May 6, 2008

Why there should be a ban on trading Iraqi antiquities

Posted at 12:26 pm in Similar cases

Discussion continues on a total ban on trade in Iraqi artefacts until the situation in the country has stabilised.

From:
The Guardian

Ban proposed on Iraqi antiquities trade
Maev Kennedy
Thursday May 1, 2008
guardian.co.uk

A worldwide ban on buying and selling any Iraqi antiquities was proposed yesterday in London by a senior Iraqi official, as the only way of ending an illicit trade which has left looted sites resembling lunar landscapes, pitted with hundreds of holes and trenches.

Dr Bahaa Mayah, an archaeologist and adviser to the Iraqi Minister for Tourism and Antiquities, speaking at the British Museum where Iraqi, British and American experts had gathered to discuss the plight of looted antiquities, said, “we have to stop this problem at the roots”. A ban on trading in any Iraqi artefacts would strip them of their commercial value, he said, and mean there was no longer any financial incentive to dig them out of the ground.

Dr John Curtis, head of the British Museum’s Department of the Ancient Near East, who has led the international academic campaign to support Iraq, said the trade in Britain has already been virtually wiped out, and in the last five years the museum has never been brought a single object believed to have been exported illicitly.

While some sites are still being damaged by military occupation – which turned part of the ancient city of Babylon into a tank park in 2003 – Dr Mayah said the more serious problem now is illegal digging on Iraq’s thousands of archaeology sites, many never excavated. The invasion in 2003 put the legal onus on the occupying powers to protect the country’s antiquities.

He demanded more cooperation from international governments, saying the antiquities trade was flooding through Jordan and into Israel and then on into Europe and the United States, or through the Gulf States. Governments were putting the responsibility on Iraq to prove ownership, instead of on the dealers and auction houses. The United States had returned one masterpiece, the 4,000 year old statue of King Entemena, but was failing to act against many auction houses.

Britain was implicated, he said, through London auctions, and through objects shipped into British ports and then re-exported gaining documentation used to claim ownership.

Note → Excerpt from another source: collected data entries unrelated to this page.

-- pv_equiv track=rewrite | github.com/hmnshudhmn24/leetcode-daily-challenge | 2437. Number of Valid Clock Times.py | countTime
-- ===== SOURCE A (Python) =====
-- def countTime(time: str) -> int:
--     ans = 0
--     for h in range(24):
--         for m in range(60):
--             s = f"{h:02d}:{m:02d}"
--             if all(time[i] == '?' or time[i] == s[i] for i in range(5)):
--                 ans += 1
--     return ans
-- ===== SOURCE B (Python) =====
-- def countTime(time: str) -> int:
--     h1, h2, c, m1, m2 = time[0:1], time[1:2], time[2:3], time[3:4], time[4:5]
--     if h1 == "?" and h2 == "?":
--         hours = 24
--     elif h1 == "?":
--         hours = 3 if h2 in ("0", "1", "2", "3") else (2 if h2 in ("4", "5", "6", "7", "8", "9") else 0)
--     elif h2 == "?":
--         hours = 10 if h1 in ("0", "1") else (4 if h1 == "2" else 0)
--     else:
--         hours = 1 if ((h1 in ("0", "1") and h2 in ("0", "1", "2", "3", "4", "5", "6", "7", "8", "9"))
--                       or (h1 == "2" and h2 in ("0", "1", "2", "3"))) else 0
--     colon = 1 if c in (":", "?") else 0
--     tens = 6 if m1 == "?" else (1 if m1 in ("0", "1", "2", "3", "4", "5") else 0)
--     ones = 10 if m2 == "?" else (1 if m2 in ("0", "1", "2", "3", "4", "5", "6", "7", "8", "9") else 0)
--     return hours * colon * tens * ones
-- ===== Notes on version B (the rewrite author's own statement) =====
-- stated objective: faster
-- what changed: Replaced the 24x60 brute-force enumeration of all clock times by a closed-form combinatorial count: the hour pattern and minute pattern are counted independently (with the hour tens/ones coupling handled by explicit cases) and the counts multiplied.
import Mathlib
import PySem

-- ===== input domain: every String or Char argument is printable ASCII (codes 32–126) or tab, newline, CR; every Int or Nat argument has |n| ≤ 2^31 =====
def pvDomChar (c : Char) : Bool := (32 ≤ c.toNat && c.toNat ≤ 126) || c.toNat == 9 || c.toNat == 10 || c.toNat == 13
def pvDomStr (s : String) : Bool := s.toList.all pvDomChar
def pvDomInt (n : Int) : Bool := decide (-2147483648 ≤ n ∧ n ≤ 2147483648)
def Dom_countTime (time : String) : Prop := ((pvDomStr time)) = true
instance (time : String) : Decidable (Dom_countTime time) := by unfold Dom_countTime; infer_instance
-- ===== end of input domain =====

-- B replaces A's brute-force scan of all 1440 clock times by a closed-form combinatorial
-- count (hour cases × minute digit choices).


-- ===== PORT A =====
-- f"{n:02d}" — exact for 0 ≤ n < 100 (here n is an hour in [0,24) or a minute in [0,60))
def pvFmt2 (n : Int) : List Char :=
  [Nat.digitChar (PySem.Int.floordiv n 10).toNat, Nat.digitChar (PySem.Int.mod n 10).toNat]

-- all(time[i] == '?' or time[i] == s[i] for i in range(5)); none = IndexError, excluded by Pre_
def pvMatch (time : String) (s : List Char) : Bool :=
  (List.range 5).all fun i =>
    match PySem.Str.pyGet? time (Int.ofNat i) with
    | some c => c == '?' || c == s.getD i ' '
    | none => false

def countTime (time : String) : Int :=
  (PySem.List.pyRange 0 24 1).foldl (fun ans h =>
    (PySem.List.pyRange 0 60 1).foldl (fun ans m =>
      if pvMatch time (pvFmt2 h ++ ':' :: pvFmt2 m) then ans + 1 else ans) ans) 0

-- ===== PORT B =====
-- one-character slices time[k:k+1] (empty on a too-short string), compared as strings
def countTime_alt (time : String) : Int :=
  let l := time.toList
  let h1 := PySem.List.slice l (some 0) (some 1)
  let h2 := PySem.List.slice l (some 1) (some 2)
  let c  := PySem.List.slice l (some 2) (some 3)
  let m1 := PySem.List.slice l (some 3) (some 4)
  let m2 := PySem.List.slice l (some 4) (some 5)
  let hours : Int :=
    if h1 = ['?'] ∧ h2 = ['?'] then 24
    else if h1 = ['?'] then
      (if h2 ∈ [['0'],['1'],['2'],['3']] then 3
       else if h2 ∈ [['4'],['5'],['6'],['7'],['8'],['9']] then 2 else 0)
    else if h2 = ['?'] then
      (if h1 ∈ [['0'],['1']] then 10 else if h1 = ['2'] then 4 else 0)
    else if (h1 ∈ [['0'],['1']] ∧ h2 ∈ [['0'],['1'],['2'],['3'],['4'],['5'],['6'],['7'],['8'],['9']]) ∨
            (h1 = ['2'] ∧ h2 ∈ [['0'],['1'],['2'],['3']]) then 1 else 0
  let colon : Int := if c ∈ [[':'], ['?']] then 1 else 0
  let tens : Int := if m1 = ['?'] then 6 else if m1 ∈ [['0'],['1'],['2'],['3'],['4'],['5']] then 1 else 0
  let ones : Int := if m2 = ['?'] then 10
    else if m2 ∈ [['0'],['1'],['2'],['3'],['4'],['5'],['6'],['7'],['8'],['9']] then 1 else 0
  hours * colon * tens * ones

-- ===== PRECONDITION & SPEC =====
-- whether the hour part of a (short) prefix is consistent with some hour 00..23
def pvHourOKb (p0 p1 : Char) : Bool :=
  (['?','0','1'].contains p0 && ['?','0','1','2','3','4','5','6','7','8','9'].contains p1) ||
  (['?','2'].contains p0 && ['?','0','1','2','3'].contains p1)

-- whether a string of length < 5 is a prefix (with wildcards) of some valid clock time
def pvPrefixMatchable (l : List Char) : Bool :=
  match l with
  | [] => true
  | [p0] => ['?','0','1','2'].contains p0
  | [p0,p1] => pvHourOKb p0 p1
  | [p0,p1,p2] => pvHourOKb p0 p1 && [':','?'].contains p2
  | [p0,p1,p2,p3] => pvHourOKb p0 p1 && [':','?'].contains p2 && ['?','0','1','2','3','4','5'].contains p3
  | _ => true

-- Pre_ excludes exactly the inputs on which A raises IndexError: strings shorter than 5
-- characters whose whole prefix is still consistent with some clock time (all() then runs
-- off the end of the string).
def Pre_countTime (time : String) : Prop :=
  5 ≤ time.toList.length ∨ pvPrefixMatchable time.toList = false
instance (time : String) : Decidable (Pre_countTime time) := by unfold Pre_countTime; infer_instance
def pvWitness_countTime : String := "1?:3?"

def Spec_countTime (time : String) (out : Int) : Prop := out = countTime_alt time
instance (time : String) (out : Int) : Decidable (Spec_countTime time out) := by unfold Spec_countTime; infer_instance

-- ===== CLAIM (what is proved, stated in full; the proofs are below) =====
def Claim_equal_countTime : Prop := ∀ (time : String), Dom_countTime time → Pre_countTime time → Spec_countTime time (countTime time)

-- ===== LEMMAS AND PROOFS =====

-- closed-form factors of B, per character (proof-side names for B's inlined if-trees)
def pvHours (a b : Char) : Int :=
  if a = '?' ∧ b = '?' then 24
  else if a = '?' then
    (if b ∈ ['0','1','2','3'] then 3 else if b ∈ ['4','5','6','7','8','9'] then 2 else 0)
  else if b = '?' then
    (if a ∈ ['0','1'] then 10 else if a = '2' then 4 else 0)
  else if (a ∈ ['0','1'] ∧ b ∈ ['0','1','2','3','4','5','6','7','8','9']) ∨
          (a = '2' ∧ b ∈ ['0','1','2','3']) then 1 else 0

def pvColon (c : Char) : Int := if c ∈ [':', '?'] then 1 else 0

def pvTens (d : Char) : Int :=
  if d = '?' then 6 else if d ∈ ['0','1','2','3','4','5'] then 1 else 0

def pvOnes (e : Char) : Int :=
  if e = '?' then 10 else if e ∈ ['0','1','2','3','4','5','6','7','8','9'] then 1 else 0

-- the hour/minute digit test of A's pattern match, as a predicate on the number
def pvHq (a b : Char) (h : Int) : Bool :=
  (a == '?' || a == Nat.digitChar (PySem.Int.floordiv h 10).toNat) &&
  (b == '?' || b == Nat.digitChar (PySem.Int.mod h 10).toNat)

def pvD10 : List Char := ['0','1','2','3','4','5','6','7','8','9']
def pvD4 : List Char := ['0','1','2','3']

def pvF4 (b : Char) : Int := if b = '?' then 4 else if b ∈ ['0','1','2','3'] then 1 else 0

lemma pvCases4 (x : Char) : x = '?' ∨ x = '0' ∨ x = '1' ∨ x = '2' ∨
    (x ≠ '?' ∧ x ≠ '0' ∧ x ≠ '1' ∧ x ≠ '2') := by tauto

lemma pvCases8 (x : Char) : x = '?' ∨ x = '0' ∨ x = '1' ∨ x = '2' ∨ x = '3' ∨ x = '4' ∨ x = '5' ∨
    (x ≠ '?' ∧ x ≠ '0' ∧ x ≠ '1' ∧ x ≠ '2' ∧ x ≠ '3' ∧ x ≠ '4' ∧ x ≠ '5') := by tauto

lemma pvCases11 (x : Char) : x = '?' ∨ x = '0' ∨ x = '1' ∨ x = '2' ∨ x = '3' ∨ x = '4' ∨ x = '5' ∨
    x = '6' ∨ x = '7' ∨ x = '8' ∨ x = '9' ∨
    (x ≠ '?' ∧ x ≠ '0' ∧ x ≠ '1' ∧ x ≠ '2' ∧ x ≠ '3' ∧ x ≠ '4' ∧ x ≠ '5' ∧ x ≠ '6' ∧ x ≠ '7' ∧ x ≠ '8' ∧ x ≠ '9') := by
  tauto

lemma pvMatch_eq (a b c d e : Char) (r : List Char) (time : String)
    (ht : time.toList = a::b::c::d::e::r) (h m : Int) :
    pvMatch time (pvFmt2 h ++ ':' :: pvFmt2 m) =
      (pvHq a b h && ((c == '?' || c == ':') && pvHq d e m)) := by
  simp [pvMatch, pvFmt2, pvHq, List.range, List.range.loop, ht, Bool.and_assoc]

lemma pvCountP_and_left (L : List Int) (p : Bool) (q : Int → Bool) :
    L.countP (fun x => p && q x) = if p then L.countP q else 0 := by
  cases p <;> simp

lemma pvSum_map_ite_const (L : List Int) (r : Int → Bool) (k : Int) :
    (L.map (fun x => if r x then k else 0)).sum = (L.countP r : Int) * k := by
  induction L with
  | nil => simp
  | cons x L ih => by_cases h : r x <;> simp [h, ih] <;> ring

lemma pvCountA (a b c d e : Char) (r : List Char) (time : String)
    (ht : time.toList = a::b::c::d::e::r) :
    countTime time =
      ((PySem.List.pyRange 0 24 1).countP (pvHq a b) : Int) *
      ((if (c == '?' || c == ':') then 1 else 0) *
       ((PySem.List.pyRange 0 60 1).countP (pvHq d e) : Int)) := by
  unfold countTime
  simp only [pvMatch_eq a b c d e r time ht]
  simp only [PySem.List.foldl_if_add_one, pvCountP_and_left]
  rw [PySem.List.foldl_add]
  push_cast
  rw [pvSum_map_ite_const]
  by_cases hc : (c == '?' || c == ':') <;> simp [hc] <;> ring

lemma pvCntP_pair (t : Char) (L : List Char) (R : Char → Char → Bool) :
    (L.map (fun o => (t, o))).countP (fun p => R p.1 p.2) = L.countP (fun o => R t o) := by
  rw [List.countP_map]; rfl

lemma pvCountP_and_leftC (L : List Char) (p : Bool) (q : Char → Bool) :
    L.countP (fun x => p && q x) = if p then L.countP q else 0 := by
  cases p <;> simp

lemma pvO10 (e : Char) : ((pvD10.countP (fun o => e == '?' || e == o)) : Int) = pvOnes e := by
  rcases pvCases11 e with rfl|rfl|rfl|rfl|rfl|rfl|rfl|rfl|rfl|rfl|rfl|⟨h1,h2,h3,h4,h5,h6,h7,h8,h9,h10,h11⟩ <;>
    first | decide | simp_all [pvD10, pvOnes]

lemma pvO4 (b : Char) : ((pvD4.countP (fun o => b == '?' || b == o)) : Int) = pvF4 b := by
  rcases pvCases11 b with rfl|rfl|rfl|rfl|rfl|rfl|rfl|rfl|rfl|rfl|rfl|⟨h1,h2,h3,h4,h5,h6,h7,h8,h9,h10,h11⟩ <;>
    first | decide | simp_all [pvD4, pvF4]

lemma pvHL (a b : Char) :
    ((PySem.List.pyRange 0 24 1).countP (pvHq a b) : Int) = pvHours a b := by
  have hmap : ((PySem.List.pyRange 0 24 1).map
      (fun h => (Nat.digitChar (PySem.Int.floordiv h 10).toNat,
                 Nat.digitChar (PySem.Int.mod h 10).toNat))) =
      pvD10.map (fun o => ('0', o)) ++ pvD10.map (fun o => ('1', o)) ++ pvD4.map (fun o => ('2', o)) := by
    decide
  have h1 : (PySem.List.pyRange 0 24 1).countP (pvHq a b)
      = (pvD10.map (fun o => ('0', o)) ++ pvD10.map (fun o => ('1', o)) ++ pvD4.map (fun o => ('2', o))).countP
          (fun p => (a == '?' || a == p.1) && (b == '?' || b == p.2)) := by
    rw [← hmap, List.countP_map]; rfl
  rw [h1, List.countP_append, List.countP_append,
      pvCntP_pair '0' pvD10 (fun x y => (a == '?' || a == x) && (b == '?' || b == y)),
      pvCntP_pair '1' pvD10 (fun x y => (a == '?' || a == x) && (b == '?' || b == y)),
      pvCntP_pair '2' pvD4 (fun x y => (a == '?' || a == x) && (b == '?' || b == y)),
      pvCountP_and_leftC, pvCountP_and_leftC, pvCountP_and_leftC]
  push_cast
  rw [pvO10, pvO4]
  rcases pvCases4 a with rfl|rfl|rfl|rfl|⟨h1,h2,h3,h4⟩ <;>
    rcases pvCases11 b with rfl|rfl|rfl|rfl|rfl|rfl|rfl|rfl|rfl|rfl|rfl|⟨g1,g2,g3,g4,g5,g6,g7,g8,g9,g10,g11⟩ <;>
    first | decide | (simp_all [pvHours, pvOnes, pvF4]; try ring)

lemma pvML (d e : Char) :
    ((PySem.List.pyRange 0 60 1).countP (pvHq d e) : Int) = pvTens d * pvOnes e := by
  have hmap : ((PySem.List.pyRange 0 60 1).map
      (fun h => (Nat.digitChar (PySem.Int.floordiv h 10).toNat,
                 Nat.digitChar (PySem.Int.mod h 10).toNat))) =
      pvD10.map (fun o => ('0', o)) ++ pvD10.map (fun o => ('1', o)) ++ pvD10.map (fun o => ('2', o))
        ++ pvD10.map (fun o => ('3', o)) ++ pvD10.map (fun o => ('4', o)) ++ pvD10.map (fun o => ('5', o)) := by
    decide
  have h1 : (PySem.List.pyRange 0 60 1).countP (pvHq d e)
      = (pvD10.map (fun o => ('0', o)) ++ pvD10.map (fun o => ('1', o)) ++ pvD10.map (fun o => ('2', o))
          ++ pvD10.map (fun o => ('3', o)) ++ pvD10.map (fun o => ('4', o)) ++ pvD10.map (fun o => ('5', o))).countP
          (fun p => (d == '?' || d == p.1) && (e == '?' || e == p.2)) := by
    rw [← hmap, List.countP_map]; rfl
  rw [h1]
  rw [List.countP_append, List.countP_append, List.countP_append, List.countP_append, List.countP_append,
      pvCntP_pair '0' pvD10 (fun x y => (d == '?' || d == x) && (e == '?' || e == y)),
      pvCntP_pair '1' pvD10 (fun x y => (d == '?' || d == x) && (e == '?' || e == y)),
      pvCntP_pair '2' pvD10 (fun x y => (d == '?' || d == x) && (e == '?' || e == y)),
      pvCntP_pair '3' pvD10 (fun x y => (d == '?' || d == x) && (e == '?' || e == y)),
      pvCntP_pair '4' pvD10 (fun x y => (d == '?' || d == x) && (e == '?' || e == y)),
      pvCntP_pair '5' pvD10 (fun x y => (d == '?' || d == x) && (e == '?' || e == y)),
      pvCountP_and_leftC, pvCountP_and_leftC, pvCountP_and_leftC, pvCountP_and_leftC, pvCountP_and_leftC, pvCountP_and_leftC]
  push_cast
  rw [pvO10]
  rcases pvCases8 d with rfl|rfl|rfl|rfl|rfl|rfl|rfl|hg
  case inr.inr.inr.inr.inr.inr.inr =>
    obtain ⟨g1,g2,g3,g4,g5,g6,g7⟩ := hg
    simp [pvTens, g1, g2, g3, g4, g5, g6, g7]
  all_goals simp [pvTens] <;> ring

lemma pvColon_eq (c : Char) : ((if (c == '?' || c == ':') then 1 else 0 : Int)) = pvColon c := by
  by_cases h1 : c = '?' <;> by_cases h2 : c = ':' <;> simp [pvColon, h1, h2]

lemma pvAlt_long (a b c d e : Char) (r : List Char) (time : String)
    (ht : time.toList = a::b::c::d::e::r) :
    countTime_alt time = pvHours a b * pvColon c * pvTens d * pvOnes e := by
  simp only [countTime_alt, ht]
  simp [PySem.List.slice_toNat, pvHours, pvColon, pvTens, pvOnes]

lemma pvA_short (time : String) (h : time.toList.length < 5) : countTime time = 0 := by
  have hfalse : ∀ s, pvMatch time s = false := by
    intro s
    unfold pvMatch
    rw [List.all_eq_false]
    refine ⟨time.toList.length, ?_, ?_⟩
    · rw [List.mem_range]; omega
    · have hnone : PySem.Str.pyGet? time (Int.ofNat time.toList.length) = none := by
        simp
      rw [hnone]
      simp
  simp [countTime, hfalse]

lemma pvAlt_short (time : String) (h : time.toList.length < 5) : countTime_alt time = 0 := by
  have hm2 : PySem.List.slice time.toList (some 4) (some 5) = [] := by
    have hd : time.toList.drop 4 = [] := by
      apply List.drop_eq_nil_of_le; omega
    simp [PySem.List.slice_toNat, hd]
  simp only [countTime_alt, hm2]
  simp

-- ===== VERDICT (by name: the statement is the Claim_ definition above) =====
theorem countTime_spec : Claim_equal_countTime := by
  intro time hdom hpre
  unfold Spec_countTime
  by_cases hlen : 5 ≤ time.toList.length
  · rcases htl : time.toList with _ | ⟨a, _ | ⟨b, _ | ⟨c, _ | ⟨d, _ | ⟨e, r⟩⟩⟩⟩⟩ <;>
      rw [htl] at hlen <;> simp at hlen
    rw [pvCountA a b c d e r time htl, pvHL, pvML, pvColon_eq, pvAlt_long a b c d e r time htl]
    ring
  · rw [pvA_short time (by omega), pvAlt_short time (by omega)]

“I believe that Iraq deserves the help of the international community,” he said, “Iraq is already paying a heavy price for the fight against terrorism.”

Archaeologists inside Iraq and in the rest of the world have been trying to estimate the scale of the problem. Dr Mayah was joined by an American colleague, Professor Elizabeth Stone from Stony Brook University in Iraq, who has been studying satellite photographs of southern Iraq before and since the invasion.

She now estimates that 15.75 square kilometres, just over 15% of the archaeological landscape, has been looted – and that the material removed could represent five times the total collection of the national museum in Baghdad.